Contact by email: the data you provide is stored for processing where required; legal basis Art. 6(1)(b) or (f) GDPR.

3.7 Waitlist

On the website you can register for a notification at launch. Registration is received via admin.cashlog.org (Cloudflare Worker); we store your email address in a database Cloudflare D1 (hosting within the Cloudflare ecosystem). For confirmation and notice emails, Resend may also be used (see section 3.5). We use the address only for the announced information about the launch, not for newsletter advertising without separate consent. Legal basis: Art. 6(1)(a) GDPR (consent).

4. Cookies & similar technologies

We do not use Google Analytics, social pixels, or advertising tracking tools. For bot protection (Turnstile) and operation of the website, technically necessary cookies or similar storage may be used by Cloudflare within the scope of the service. Legal basis: Art. 6(1)(f) GDPR.

5. Payment processing (Stripe)

For purchasing access to cashlog.org, we use the payment service provider Stripe (Stripe Technology Europe Ltd. or group-affiliated companies). If you are redirected to payment on the Purchase page, payment processing takes place on Stripe’s servers.
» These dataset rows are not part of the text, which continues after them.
theorem ff_lt_length (past q : List String) (k : Nat) (h : ff past q = some k) : k < q.length := by
  induction q generalizing past k with
  | nil => simp [ff] at h
  | cons w ws ih =>
    rw [ff] at h
    split at h
    · cases hf : ff (past ++ [w]) ws with
      | none => rw [hf] at h; simp at h
      | some k' =>
        rw [hf] at h
        simp at h
        have := ih (past ++ [w]) k' hf
        simp [← h]
        omega
    · simp at h; simp [← h]

theorem solutionLoop_eq_ff (q : List String) (past : List String) (m : Int) :
    solutionLoop q m past =
      match ff past q with
      | none => (m + q.length, past ++ q)
      | some k => (m + k + 1, past ++ q.take k) := by
  induction q generalizing past m with
  | nil => simp [solutionLoop, ff]
  | cons w ws ih =>
    rw [solutionLoop, ff]
    split
    · rw [ih]
      cases hf : ff (past ++ [w]) ws with
      | none =>
        simp only [hf, Option.map_none, List.length_cons, List.cons_append,
          List.append_assoc, List.singleton_append]
        refine Prod.ext ?_ (by simp)
        push_cast; ring
      | some k =>
        simp only [hf, Option.map_some, List.take_succ_cons, List.append_assoc,
          List.singleton_append]
        refine Prod.ext ?_ (by simp)
        push_cast; ring
    · simp

theorem optToList_inj (o1 o2 : Option Char) : o1.toList = o2.toList ↔ o1 = o2 := by
  cases o1 <;> cases o2 <;> simp

theorem take_one_eq (xs : List Char) : xs.take 1 = xs[0]?.toList := by
  cases xs <;> rfl

theorem drop_last_eq (xs : List Char) : xs.drop (xs.length - 1) = xs.getLast?.toList := by
  induction xs with
  | nil => rfl
  | cons a l ih => cases l with
    | nil => rfl
    | cons b m => simpa using ih

-- B's w[:1] != prev[-1:] test agrees with A's w[0] == prev[-1] test, read through pyGet?
theorem sliceCond (w prev : String) :
    (PySem.Str.slice w none (some 1) = PySem.Str.slice prev (some (-1)) none)
      ↔ (PySem.Str.pyGet? w 0 = PySem.Str.pyGet? prev (-1)) := by
  rw [← String.toList_inj, PySem.Str.toList_slice, PySem.Str.toList_slice]
  have h1 : PySem.Chars.slice w.toList none (some 1) = w.toList.take 1 :=
    PySem.List.slice_to _ (by norm_num)
  have h2 : PySem.Chars.slice prev.toList (some (-1)) none = prev.toList.drop (prev.toList.length - 1) :=
    PySem.List.slice_from_neg_one _
  rw [h1, h2, take_one_eq, drop_last_eq, optToList_inj]
  have g1 : PySem.Str.pyGet? w 0 = w.toList[0]? := by
    simp [PySem.Str.pyGet?, PySem.List.pyGet?_zero]
  have g2 : PySem.Str.pyGet? prev (-1) = prev.toList.getLast? := by
    simp [PySem.Str.pyGet?, PySem.List.pyGet?_neg_one]
  rw [g1, g2]

theorem altMism_ge (q : List String) (prev : String) (i j : Int)
    (h : altMism prev q i = some j) : i ≤ j := by
  induction q generalizing prev i with
  | nil => simp [altMism] at h
  | cons w ws ih =>
    rw [altMism] at h
    split at h
    · simp at h; omega
    · have := ih w (i + 1) h; omega

theorem altDup_ge (q : List String) (seen : PySem.Set String) (i j : Int)
    (h : altDup q seen i = some j) : i ≤ j := by
  induction q generalizing seen i with
  | nil => simp [altDup] at h
  | cons w ws ih =>
    rw [altDup] at h
    split at h
    · simp at h; omega
    · have := ih _ (i + 1) h; omega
We receive the information necessary for contract performance (e.g., payment confirmation, email for delivering your access details). Legal basis: Art. 6(1)(b) GDPR. Further information: stripe.com/at/privacy.

6. Hosting & data processing (Cloudflare)

The public website is served via Cloudflare Pages; technical supporting functions (e.g., delivery of the Turnstile site key) can also run via Pages/Workers. Waitlist and contact requests are handled by a separate Cloudflare Worker under admin.cashlog.org and stored in D1; emails are sent via Resend (sections 3.5 and 3.6). To the extent that Cloudflare or Resend process personal data on our behalf, we rely on the contractual and technical arrangements of the providers (including EU standard contractual clauses and/or adequacy decisions, where data transfers to third countries occur). Details Cloudflare: Cloudflare Privacy Policy.

7. Retention period

We store personal data only for as long as required for the respective purpose or if statutory retention obligations apply. Contact requests and waitlist entries are processed in an internal overview (leads). We remove the entries as soon as the purpose no longer applies, or when you request deletion — subject to statutory retention obligations. We delete email correspondence after handling the request, unless there are legal reasons for a longer retention.

8. Your rights & complaint

Under the statutory conditions, you have rights to information, rectification, deletion, restriction of processing, and data portability, as well as objection against certain processing. You can also complain to the competent supervisory authority. In Austria: Data Protection Authority — dsb.gv.at.

9. Changes to this privacy policy

We update this privacy policy when our services or the legal situation change. The decisive version is the one published at the beginning of the page.